## EXERCISE MATERIAL

————

-- pv_equiv track=rewrite | github.com/drtamarojgreen/greenhouse_org | tools/canvas_ml/cnn_layer.py | apply_padding
-- ===== SOURCE A (Python) =====
-- def apply_padding(image, padding=1):
--     """Adds zero padding to the 2D image."""
--     height = len(image)
--     width = len(image[0])
--     new_width = width + 2 * padding
--     padded = [[0] * new_width for _ in range(padding)]
--
--     for row in image:
--         padded.append([0] * padding + row + [0] * padding)
--
--     padded.extend([[0] * new_width for _ in range(padding)])
--     return padded
-- ===== SOURCE B (Python) =====
-- def apply_padding(image, padding=1):
--     """Adds zero padding to the 2D image (allocate-by-index construction)."""
--     height = len(image)
--     width = len(image[0])
--     out = []
--     for i in range(height + 2 * padding):
--         if i < padding or i >= height + padding:
--             out.append([0] * (width + 2 * padding))
--         else:
--             row = image[i - padding]
--             out.append([0 if (j < padding or j >= padding + len(row)) else row[j - padding]
--                         for j in range(len(row) + 2 * padding)])
--     return out
-- ===== Notes on version B (the rewrite author's own statement) =====
-- stated objective: alternative
-- what changed: Replaces A's per-row concatenation with append/extend by a single index-driven construction: one loop over all output row indices that either emits a fresh zero row or builds the padded row element-by-element from output column indices.
-- outside the precondition, e.g. on apply_padding([[1, 2]], -1): A returns [[1, 2]], B returns []; on apply_padding([], 1): A raises IndexError, B raises IndexError
import Mathlib
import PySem

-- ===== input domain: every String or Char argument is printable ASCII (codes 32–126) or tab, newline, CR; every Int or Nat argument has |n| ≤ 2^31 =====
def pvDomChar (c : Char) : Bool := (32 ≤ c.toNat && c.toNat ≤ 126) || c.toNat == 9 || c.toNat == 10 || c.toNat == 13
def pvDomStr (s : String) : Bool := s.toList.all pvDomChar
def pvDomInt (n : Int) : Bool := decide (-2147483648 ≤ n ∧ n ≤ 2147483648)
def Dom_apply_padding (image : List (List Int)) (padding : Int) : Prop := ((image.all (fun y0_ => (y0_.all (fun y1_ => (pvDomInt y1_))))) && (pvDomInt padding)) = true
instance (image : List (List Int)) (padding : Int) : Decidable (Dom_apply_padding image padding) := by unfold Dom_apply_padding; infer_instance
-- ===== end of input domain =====

-- B replaces A's per-row concatenation (append rows, extend) by one index-driven loop over
-- output row/column indices; equivalence proved for non-empty images and padding ≥ 0.


-- ===== PORT A =====
def apply_padding (image : List (List Int)) (padding : Int) : List (List Int) :=
  match PySem.List.pyGet? image 0 with
  | none => []   -- image[0] raises IndexError on the empty image; excluded by Pre_
  | some row0 =>
    let width : Int := (row0.length : Int)
    let new_width : Int := width + 2 * padding
    let padded : List (List Int) :=
      (PySem.List.pyRange 0 padding 1).map (fun _ => PySem.List.pyRepeat [(0 : Int)] new_width)
    let padded :=
      image.foldl (fun acc row =>
        acc ++ [PySem.List.pyRepeat [(0 : Int)] padding ++ row ++ PySem.List.pyRepeat [(0 : Int)] padding]) padded
    padded ++ (PySem.List.pyRange 0 padding 1).map (fun _ => PySem.List.pyRepeat [(0 : Int)] new_width)

-- ===== PORT B =====
def apply_padding_alt (image : List (List Int)) (padding : Int) : List (List Int) :=
  match PySem.List.pyGet? image 0 with
  | none => []   -- image[0] raises IndexError on the empty image; excluded by Pre_
  | some row0 =>
    let height : Int := (image.length : Int)
    let width : Int := (row0.length : Int)
    (PySem.List.pyRange 0 (height + 2 * padding) 1).map (fun i =>
      if i < padding ∨ i ≥ height + padding then
        PySem.List.pyRepeat [(0 : Int)] (width + 2 * padding)
      else
        let row := (PySem.List.pyGet? image (i - padding)).getD []
        (PySem.List.pyRange 0 ((row.length : Int) + 2 * padding) 1).map (fun j =>
          if j < padding ∨ j ≥ padding + (row.length : Int) then (0 : Int)
          else (PySem.List.pyGet? row (j - padding)).getD 0))

-- ===== PRECONDITION & SPEC =====
-- Pre_ excludes the empty image (A raises IndexError on image[0]) and negative padding, where
-- A's full-width rows are an accident of Python's negative list multiplication and B's shrunken
-- grid is equally defensible for an unspecified corner.
def Pre_apply_padding (image : List (List Int)) (padding : Int) : Prop :=
  image ≠ [] ∧ 0 ≤ padding
instance (image : List (List Int)) (padding : Int) : Decidable (Pre_apply_padding image padding) := by
  unfold Pre_apply_padding; infer_instance
def pvWitness_apply_padding : List (List Int) × Int := ([[1, 2], [3, 4]], 1)

def Spec_apply_padding (image : List (List Int)) (padding : Int) (out : List (List Int)) : Prop := out = apply_padding_alt image padding
instance (image : List (List Int)) (padding : Int) (out : List (List Int)) : Decidable (Spec_apply_padding image padding out) := by unfold Spec_apply_padding; infer_instance

-- ===== CLAIM (what is proved, stated in full; the proofs are below) =====
def Claim_equal_apply_padding : Prop := ∀ (image : List (List Int)) (padding : Int), Dom_apply_padding image padding → Pre_apply_padding image padding → Spec_apply_padding image padding (apply_padding image padding)

-- ===== LEMMAS AND PROOFS =====

-- a foldl that appends one mapped element per item is init ++ map
theorem foldl_append_map {α β : Type} (xs : List α) (f : α → β) (init : List β) :
    xs.foldl (fun acc x => acc ++ [f x]) init = init ++ xs.map f := by
  induction xs generalizing init with
  | nil => simp
  | cons x xs ih => simp [List.foldl, ih, List.append_assoc]

-- mapping over a shifted integer range equals mapping over the list it indexes
theorem map_pyRange_eq_map {α β : Type} (xs : List α) (a : Int) (f : Int → β) (g : α → β)
    (h : ∀ (k : ℕ) (hk : k < xs.length), f (a + k) = g xs[k]) :
    (PySem.List.pyRange a (a + xs.length) 1).map f = xs.map g := by
  induction xs generalizing a with
  | nil => simp [PySem.List.pyRange_one_eq_nil]
  | cons x xs ih =>
    have hlt : a < a + (x :: xs).length := by
      have : (0 : Int) < ((x :: xs).length : Int) := by exact_mod_cast (by simp : 0 < (x :: xs).length)
      omega
    rw [PySem.List.pyRange_one_cons hlt]
    have h0 : f a = g x := by
      have := h 0 (by simp)
      simpa using this
    have hshift : a + ((x :: xs).length : Int) = (a + 1) + (xs.length : Int) := by
      rw [List.length_cons]; push_cast; ring
    rw [hshift]
    have hrest := ih (a + 1) (fun k hk => by
      have := h (k + 1) (by simpa using Nat.succ_lt_succ hk)
      have harith : a + ((k + 1 : ℕ) : Int) = a + 1 + (k : Int) := by push_cast; ring
      rw [harith] at this
      simpa using this)
    simp [h0, hrest]

-- mapping a locally-constant function over an integer range gives a replicate
theorem map_pyRange_const {β : Type} (a b : Int) (f : Int → β) (c : β)
    (h : ∀ i : Int, a ≤ i → i < b → f i = c) :
    (PySem.List.pyRange a b 1).map f = List.replicate (b - a).toNat c := by
  refine List.eq_replicate_iff.mpr ⟨by simp [PySem.List.length_pyRange_one], ?_⟩
  intro x hx
  obtain ⟨i, hi, rfl⟩ := List.mem_map.mp hx
  rw [PySem.List.mem_pyRange_one] at hi
  exact h i hi.1 hi.2

-- the inner row of B equals A\'s concatenated row
theorem inner_row_eq (row : List Int) (padding : Int) (hp : 0 ≤ padding) :
    ((PySem.List.pyRange 0 ((row.length : Int) + 2 * padding) 1).map (fun j =>
        if j < padding ∨ j ≥ padding + (row.length : Int) then (0 : Int)
        else (PySem.List.pyGet? row (j - padding)).getD 0))
      = PySem.List.pyRepeat [(0 : Int)] padding ++ row ++ PySem.List.pyRepeat [(0 : Int)] padding := by
  have hL0 : (0 : Int) ≤ (row.length : Int) := by positivity
  have hsplit1 : PySem.List.pyRange 0 ((row.length : Int) + 2 * padding) 1 =
      PySem.List.pyRange 0 padding 1 ++ PySem.List.pyRange padding ((row.length : Int) + 2 * padding) 1 :=
    PySem.List.pyRange_one_append 0 padding _ hp (by omega)
  have hsplit2 : PySem.List.pyRange padding ((row.length : Int) + 2 * padding) 1 =
      PySem.List.pyRange padding (padding + (row.length : Int)) 1 ++
      PySem.List.pyRange (padding + (row.length : Int)) ((row.length : Int) + 2 * padding) 1 :=
    PySem.List.pyRange_one_append padding (padding + (row.length : Int)) _ (by omega) (by omega)
  rw [hsplit1, hsplit2, List.map_append, List.map_append, List.append_assoc]
  congr 1
  · -- left zeros
    rw [map_pyRange_const 0 padding _ (0 : Int) (fun i h1 h2 => by simp [show i < padding from h2])]
    simp [PySem.List.pyRepeat_singleton]
  congr 1
  · -- the row itself
    refine (map_pyRange_eq_map row padding _ id (fun k hk => ?_)).trans (by simp)
    have h1 : ¬ (padding + (k : Int) < padding ∨ padding + (k : Int) ≥ padding + (row.length : Int)) := by
      have : (k : Int) < (row.length : Int) := by exact_mod_cast hk
      omega
    have hidx : padding + (k : Int) - padding = (k : Int) := by ring
    simp only [if_neg h1, hidx, PySem.List.pyGet?_natCast, List.getElem?_eq_getElem hk,
      Option.getD_some, id_eq]
  · -- right zeros
    rw [map_pyRange_const (padding + (row.length : Int)) ((row.length : Int) + 2 * padding) _ (0 : Int)
      (fun i h1 h2 => by simp [show i ≥ padding + (row.length : Int) from h1])]
    have : ((row.length : Int) + 2 * padding - (padding + (row.length : Int))) = padding := by ring
    rw [this]
    simp [PySem.List.pyRepeat_singleton]

-- ===== VERDICT (by name: the statement is the Claim_ definition above) =====
theorem apply_padding_spec : Claim_equal_apply_padding := by
  intro image padding _ hpre
  obtain ⟨hne, hp⟩ := hpre
  unfold Spec_apply_padding apply_padding apply_padding_alt
  obtain ⟨row0, rest, rfl⟩ : ∃ r rs, image = r :: rs := by
    cases image with
    | nil => exact absurd rfl hne
    | cons r rs => exact ⟨r, rs, rfl⟩
  rw [PySem.List.pyGet?_zero_cons]
  simp only
  have hH0 : (0 : Int) < ((row0 :: rest).length : Int) := by
    exact_mod_cast (by simp : 0 < (row0 :: rest).length)
  have hsplit1 : PySem.List.pyRange 0 (((row0 :: rest).length : Int) + 2 * padding) 1 =
      PySem.List.pyRange 0 padding 1 ++
      PySem.List.pyRange padding (((row0 :: rest).length : Int) + 2 * padding) 1 :=
    PySem.List.pyRange_one_append 0 padding _ hp (by omega)
  have hsplit2 : PySem.List.pyRange padding (((row0 :: rest).length : Int) + 2 * padding) 1 =
      PySem.List.pyRange padding (padding + ((row0 :: rest).length : Int)) 1 ++
      PySem.List.pyRange (padding + ((row0 :: rest).length : Int)) (((row0 :: rest).length : Int) + 2 * padding) 1 :=
    PySem.List.pyRange_one_append padding (padding + ((row0 :: rest).length : Int)) _ (by omega) (by omega)
  rw [foldl_append_map, hsplit1, hsplit2, List.map_append, List.map_append, List.append_assoc]
  congr 1
  · -- top zero rows
    apply List.map_congr_left
    intro i hi
    rw [PySem.List.mem_pyRange_one] at hi
    rw [if_pos (Or.inl hi.2 : i < padding ∨ i ≥ ((row0 :: rest).length : Int) + padding)]
  congr 1
  · -- middle rows
    refine (map_pyRange_eq_map (row0 :: rest) padding _ _ (fun k hk => ?_)).symm
    have hkH : (k : Int) < ((row0 :: rest).length : Int) := by exact_mod_cast hk
    have h1 : ¬ (padding + (k : Int) < padding ∨
        padding + (k : Int) ≥ ((row0 :: rest).length : Int) + padding) := by omega
    have hidx : padding + (k : Int) - padding = (k : Int) := by ring
    simp only [h1, if_false]
    rw [hidx]
    simp only [PySem.List.pyGet?_natCast, List.getElem?_eq_getElem hk, Option.getD_some]
    exact inner_row_eq (row0 :: rest)[k] padding hp
  · -- bottom zero rows
    rw [map_pyRange_const (padding + ((row0 :: rest).length : Int))
      (((row0 :: rest).length : Int) + 2 * padding) _
      (PySem.List.pyRepeat [(0 : Int)] (((row0.length : Int)) + 2 * padding))
      (fun i h1 h2 => by
        rw [if_pos (Or.inr (by omega) : i < padding ∨ i ≥ ((row0 :: rest).length : Int) + padding)])]
    have hq : (((row0 :: rest).length : Int) + 2 * padding -
        (padding + ((row0 :: rest).length : Int))) = padding := by ring
    rw [hq]
    refine (map_pyRange_const 0 padding _ _ (fun i _ _ => rfl)).trans ?_
    simp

————

## ASSIGNMENT
Filter the entries down to the lines with the word "only" in them, and copy those lines.

## REPLY TO THE EXERCISE
    simp only [if_neg h1, hidx, PySem.List.pyGet?_natCast, List.getElem?_eq_getElem hk,
  simp only
    simp only [h1, if_false]
    simp only [PySem.List.pyGet?_natCast, List.getElem?_eq_getElem hk, Option.getD_some]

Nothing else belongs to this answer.